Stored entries
-- pv_equiv track=rewrite | github.com/Discomoth/lightjar | simulator.py | remap_leds
-- ===== SOURCE A (Python) =====
-- def remap_leds(neo_led_obj):
--     final_list = []
--     temp_list = []
--     reverse = True
--     for led in range(len(neo_led_obj)):
--         temp_list.append(led)
--
--         if (led+1) % 8 == 0 and reverse:
--             temp_list.reverse()
--             final_list.extend(temp_list)
--             temp_list = []
--             reverse = False
--
--         elif (led+1) % 8 == 0 and not reverse:
--             final_list.extend(temp_list)
--             temp_list = []
--             reverse = True
--
--     return final_list
-- ===== SOURCE B (Python) =====
-- def remap_leds(neo_led_obj):
--     return [g * 8 + (7 - i if g % 2 == 0 else i)
--             for g in range(len(neo_led_obj) // 8)
--             for i in range(8)]
-- ===== Notes on version B (the rewrite author's own statement) =====
-- stated objective: simpler
-- what changed: Replaces the stateful single pass (temp buffer, reverse flag, modulo check) with a double comprehension over complete 8-groups that computes each remapped index by a closed-form formula (even groups reversed).
import Mathlib
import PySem

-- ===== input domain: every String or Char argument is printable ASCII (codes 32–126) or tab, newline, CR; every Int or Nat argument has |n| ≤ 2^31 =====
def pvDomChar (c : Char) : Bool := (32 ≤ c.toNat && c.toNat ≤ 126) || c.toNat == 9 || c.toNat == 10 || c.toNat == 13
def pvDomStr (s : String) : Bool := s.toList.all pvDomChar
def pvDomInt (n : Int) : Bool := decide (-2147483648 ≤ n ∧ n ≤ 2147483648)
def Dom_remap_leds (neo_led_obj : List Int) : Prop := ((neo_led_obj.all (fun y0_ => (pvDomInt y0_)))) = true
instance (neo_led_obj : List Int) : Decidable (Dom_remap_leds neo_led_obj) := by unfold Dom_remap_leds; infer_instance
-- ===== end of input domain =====

-- B replaces A's stateful pass (temp buffer + reverse flag) by a closed-form double
-- comprehension over complete 8-groups; objective: simpler.

-- ===== PORT A =====
-- one loop iteration of A: state = (final_list, temp_list, reverse)
def remapStepA (st : List Int × List Int × Bool) (led : Int) : List Int × List Int × Bool :=
  let temp_list := st.2.1 ++ [led]
  if (led + 1) % 8 = 0 ∧ st.2.2 = true then
    (st.1 ++ temp_list.reverse, [], false)
  else if (led + 1) % 8 = 0 ∧ st.2.2 = false then
    (st.1 ++ temp_list, [], true)
  else
    (st.1, temp_list, st.2.2)

def remap_leds (neo_led_obj : List Int) : List Int :=
  ((PySem.List.pyRange 0 (neo_led_obj.length : Int) 1).foldl remapStepA ([], [], true)).1

-- ===== PORT B =====
def remapGroupB (g : Nat) : List Int :=
  (List.range 8).map (fun i => (g : Int) * 8 + (if g % 2 = 0 then 7 - (i : Int) else (i : Int)))

def remap_leds_alt (neo_led_obj : List Int) : List Int :=
  (List.range (neo_led_obj.length / 8)).flatMap remapGroupB

-- ===== PRECONDITION & SPEC =====
def Spec_remap_leds (neo_led_obj : List Int) (out : List Int) : Prop := out = remap_leds_alt neo_led_obj
instance (neo_led_obj : List Int) (out : List Int) : Decidable (Spec_remap_leds neo_led_obj out) := by unfold Spec_remap_leds; infer_instance

-- ===== CLAIM (what is proved, stated in full; the proofs are below) =====
def Claim_equal_remap_leds : Prop := ∀ (neo_led_obj : List Int), Dom_remap_leds neo_led_obj → Spec_remap_leds neo_led_obj (remap_leds neo_led_obj)

-- ===== LEMMAS AND PROOFS =====

lemma step_mid (f t : List Int) (r : Bool) (led : Int) (h : (led + 1) % 8 ≠ 0) :
    remapStepA (f, t, r) led = (f, t ++ [led], r) := by
  simp [remapStepA, h]

lemma tail_fst (L : List Int) (h : ∀ x ∈ L, (x + 1) % 8 ≠ 0) (f t : List Int) (r : Bool) :
    (List.foldl remapStepA (f, t, r) L).1 = f := by
  induction L generalizing t with
  | nil => rfl
  | cons x xs ih =>
      rw [List.foldl_cons, step_mid _ _ _ _ (h x (by simp))]
      exact ih (fun y hy => h y (by simp [hy])) _

lemma chunk (a : Int) (f : List Int) (r : Bool) (ha : a % 8 = 0) :
    List.foldl remapStepA (f, [], r) (PySem.List.pyRange a (a + 8) 1)
      = (f ++ (if r then [a+7, a+6, a+5, a+4, a+3, a+2, a+1, a]
               else [a, a+1, a+2, a+3, a+4, a+5, a+6, a+7]), [], !r) := by
  have hr : PySem.List.pyRange a (a + 8) 1 = [a, a+1, a+2, a+3, a+4, a+5, a+6, a+7] := by
    rw [PySem.List.pyRange_one]
    rw [show (a + 8 - a).toNat = 8 by omega, show List.range 8 = [0,1,2,3,4,5,6,7] from rfl]
    norm_num
  rw [hr]
  simp only [List.foldl_cons, List.foldl_nil]
  rw [step_mid _ _ _ a (by omega), step_mid _ _ _ (a+1) (by omega), step_mid _ _ _ (a+2) (by omega),
      step_mid _ _ _ (a+3) (by omega), step_mid _ _ _ (a+4) (by omega), step_mid _ _ _ (a+5) (by omega),
      step_mid _ _ _ (a+6) (by omega)]
  cases r <;> simp [remapStepA] <;> omega

lemma groups (q : Nat) :
    List.foldl remapStepA ([], [], true) (PySem.List.pyRange 0 (8 * (q : Int)) 1)
      = ((List.range q).flatMap remapGroupB, [], decide (q % 2 = 0)) := by
  induction q with
  | zero => simp [PySem.List.pyRange_one_eq_nil]
  | succ q ih =>
      have hsplit : PySem.List.pyRange 0 (8 * ((q + 1 : Nat) : Int)) 1
          = PySem.List.pyRange 0 (8 * (q : Int)) 1
            ++ PySem.List.pyRange (8 * (q : Int)) (8 * (q : Int) + 8) 1 := by
        have := PySem.List.pyRange_one_append 0 (8 * (q : Int)) (8 * (q : Int) + 8)
          (by positivity) (by omega)
        rw [show (8 * ((q + 1 : Nat) : Int)) = 8 * (q : Int) + 8 by push_cast; ring]
        exact this
      rw [hsplit, List.foldl_append, ih, chunk _ _ _ (by omega)]
      have hrange : List.range (q + 1) = List.range q ++ [q] := List.range_succ
      have h8 : List.range 8 = [0, 1, 2, 3, 4, 5, 6, 7] := by rfl
      by_cases h : q % 2 = 0 <;>
        simp [h, hrange, remapGroupB, h8, Nat.add_mod] <;> omega

-- ===== VERDICT (by name: the statement is the Claim_ definition above) =====
theorem remap_leds_spec : Claim_equal_remap_leds := by
  intro l _
  show remap_leds l = remap_leds_alt l
  unfold remap_leds
  set n := l.length with hn
  set q := n / 8 with hq
  have hsplit : PySem.List.pyRange 0 (n : Int) 1
      = PySem.List.pyRange 0 (8 * (q : Int)) 1 ++ PySem.List.pyRange (8 * (q : Int)) (n : Int) 1 := by
    exact PySem.List.pyRange_one_append 0 (8 * (q : Int)) (n : Int) (by positivity) (by omega)
  rw [hsplit, List.foldl_append, groups q]
  rw [tail_fst]
  · rfl
  · intro x hx
    rw [PySem.List.mem_pyRange_one] at hx
    omega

## Exercise prompt
In this exercise, the data above is to be printed exactly.

## Task answer
-- pv_equiv track=rewrite | github.com/Discomoth/lightjar | simulator.py | remap_leds
-- ===== SOURCE A (Python) =====
-- def remap_leds(neo_led_obj):
--     final_list = []
--     temp_list = []
--     reverse = True
--     for led in range(len(neo_led_obj)):
--         temp_list.append(led)
--
--         if (led+1) % 8 == 0 and reverse:
--             temp_list.reverse()
--             final_list.extend(temp_list)
--             temp_list = []
--             reverse = False
--
--         elif (led+1) % 8 == 0 and not reverse:
--             final_list.extend(temp_list)
--             temp_list = []
--             reverse = True
--
--     return final_list
-- ===== SOURCE B (Python) =====
-- def remap_leds(neo_led_obj):
--     return [g * 8 + (7 - i if g % 2 == 0 else i)
--             for g in range(len(neo_led_obj) // 8)
--             for i in range(8)]
-- ===== Notes on version B (the rewrite author's own statement) =====
-- stated objective: simpler
-- what changed: Replaces the stateful single pass (temp buffer, reverse flag, modulo check) with a double comprehension over complete 8-groups that computes each remapped index by a closed-form formula (even groups reversed).
import Mathlib
import PySem

-- ===== input domain: every String or Char argument is printable ASCII (codes 32–126) or tab, newline, CR; every Int or Nat argument has |n| ≤ 2^31 =====
def pvDomChar (c : Char) : Bool := (32 ≤ c.toNat && c.toNat ≤ 126) || c.toNat == 9 || c.toNat == 10 || c.toNat == 13
def pvDomStr (s : String) : Bool := s.toList.all pvDomChar
def pvDomInt (n : Int) : Bool := decide (-2147483648 ≤ n ∧ n ≤ 2147483648)
def Dom_remap_leds (neo_led_obj : List Int) : Prop := ((neo_led_obj.all (fun y0_ => (pvDomInt y0_)))) = true
instance (neo_led_obj : List Int) : Decidable (Dom_remap_leds neo_led_obj) := by unfold Dom_remap_leds; infer_instance
-- ===== end of input domain =====

-- B replaces A's stateful pass (temp buffer + reverse flag) by a closed-form double
-- comprehension over complete 8-groups; objective: simpler.

-- ===== PORT A =====
-- one loop iteration of A: state = (final_list, temp_list, reverse)
def remapStepA (st : List Int × List Int × Bool) (led : Int) : List Int × List Int × Bool :=
  let temp_list := st.2.1 ++ [led]
  if (led + 1) % 8 = 0 ∧ st.2.2 = true then
    (st.1 ++ temp_list.reverse, [], false)
  else if (led + 1) % 8 = 0 ∧ st.2.2 = false then
    (st.1 ++ temp_list, [], true)
  else
    (st.1, temp_list, st.2.2)

def remap_leds (neo_led_obj : List Int) : List Int :=
  ((PySem.List.pyRange 0 (neo_led_obj.length : Int) 1).foldl remapStepA ([], [], true)).1

-- ===== PORT B =====
def remapGroupB (g : Nat) : List Int :=
  (List.range 8).map (fun i => (g : Int) * 8 + (if g % 2 = 0 then 7 - (i : Int) else (i : Int)))

def remap_leds_alt (neo_led_obj : List Int) : List Int :=
  (List.range (neo_led_obj.length / 8)).flatMap remapGroupB

-- ===== PRECONDITION & SPEC =====
def Spec_remap_leds (neo_led_obj : List Int) (out : List Int) : Prop := out = remap_leds_alt neo_led_obj
instance (neo_led_obj : List Int) (out : List Int) : Decidable (Spec_remap_leds neo_led_obj out) := by unfold Spec_remap_leds; infer_instance

-- ===== CLAIM (what is proved, stated in full; the proofs are below) =====
def Claim_equal_remap_leds : Prop := ∀ (neo_led_obj : List Int), Dom_remap_leds neo_led_obj → Spec_remap_leds neo_led_obj (remap_leds neo_led_obj)

-- ===== LEMMAS AND PROOFS =====

lemma step_mid (f t : List Int) (r : Bool) (led : Int) (h : (led + 1) % 8 ≠ 0) :
    remapStepA (f, t, r) led = (f, t ++ [led], r) := by
  simp [remapStepA, h]

lemma tail_fst (L : List Int) (h : ∀ x ∈ L, (x + 1) % 8 ≠ 0) (f t : List Int) (r : Bool) :
    (List.foldl remapStepA (f, t, r) L).1 = f := by
  induction L generalizing t with
  | nil => rfl
  | cons x xs ih =>
      rw [List.foldl_cons, step_mid _ _ _ _ (h x (by simp))]
      exact ih (fun y hy => h y (by simp [hy])) _

lemma chunk (a : Int) (f : List Int) (r : Bool) (ha : a % 8 = 0) :
    List.foldl remapStepA (f, [], r) (PySem.List.pyRange a (a + 8) 1)
      = (f ++ (if r then [a+7, a+6, a+5, a+4, a+3, a+2, a+1, a]
               else [a, a+1, a+2, a+3, a+4, a+5, a+6, a+7]), [], !r) := by
  have hr : PySem.List.pyRange a (a + 8) 1 = [a, a+1, a+2, a+3, a+4, a+5, a+6, a+7] := by
    rw [PySem.List.pyRange_one]
    rw [show (a + 8 - a).toNat = 8 by omega, show List.range 8 = [0,1,2,3,4,5,6,7] from rfl]
    norm_num
  rw [hr]
  simp only [List.foldl_cons, List.foldl_nil]
  rw [step_mid _ _ _ a (by omega), step_mid _ _ _ (a+1) (by omega), step_mid _ _ _ (a+2) (by omega),
      step_mid _ _ _ (a+3) (by omega), step_mid _ _ _ (a+4) (by omega), step_mid _ _ _ (a+5) (by omega),
      step_mid _ _ _ (a+6) (by omega)]
  cases r <;> simp [remapStepA] <;> omega

lemma groups (q : Nat) :
    List.foldl remapStepA ([], [], true) (PySem.List.pyRange 0 (8 * (q : Int)) 1)
      = ((List.range q).flatMap remapGroupB, [], decide (q % 2 = 0)) := by
  induction q with
  | zero => simp [PySem.List.pyRange_one_eq_nil]
  | succ q ih =>
      have hsplit : PySem.List.pyRange 0 (8 * ((q + 1 : Nat) : Int)) 1
          = PySem.List.pyRange 0 (8 * (q : Int)) 1
            ++ PySem.List.pyRange (8 * (q : Int)) (8 * (q : Int) + 8) 1 := by
        have := PySem.List.pyRange_one_append 0 (8 * (q : Int)) (8 * (q : Int) + 8)
          (by positivity) (by omega)
        rw [show (8 * ((q + 1 : Nat) : Int)) = 8 * (q : Int) + 8 by push_cast; ring]
        exact this
      rw [hsplit, List.foldl_append, ih, chunk _ _ _ (by omega)]
      have hrange : List.range (q + 1) = List.range q ++ [q] := List.range_succ
      have h8 : List.range 8 = [0, 1, 2, 3, 4, 5, 6, 7] := by rfl
      by_cases h : q % 2 = 0 <;>
        simp [h, hrange, remapGroupB, h8, Nat.add_mod] <;> omega

-- ===== VERDICT (by name: the statement is the Claim_ definition above) =====
theorem remap_leds_spec : Claim_equal_remap_leds := by
  intro l _
  show remap_leds l = remap_leds_alt l
  unfold remap_leds
  set n := l.length with hn
  set q := n / 8 with hq
  have hsplit : PySem.List.pyRange 0 (n : Int) 1
      = PySem.List.pyRange 0 (8 * (q : Int)) 1 ++ PySem.List.pyRange (8 * (q : Int)) (n : Int) 1 := by
    exact PySem.List.pyRange_one_append 0 (8 * (q : Int)) (n : Int) (by positivity) (by omega)
  rw [hsplit, List.foldl_append, groups q]
  rw [tail_fst]
  · rfl
  · intro x hx
    rw [PySem.List.mem_pyRange_one] at hx
    omega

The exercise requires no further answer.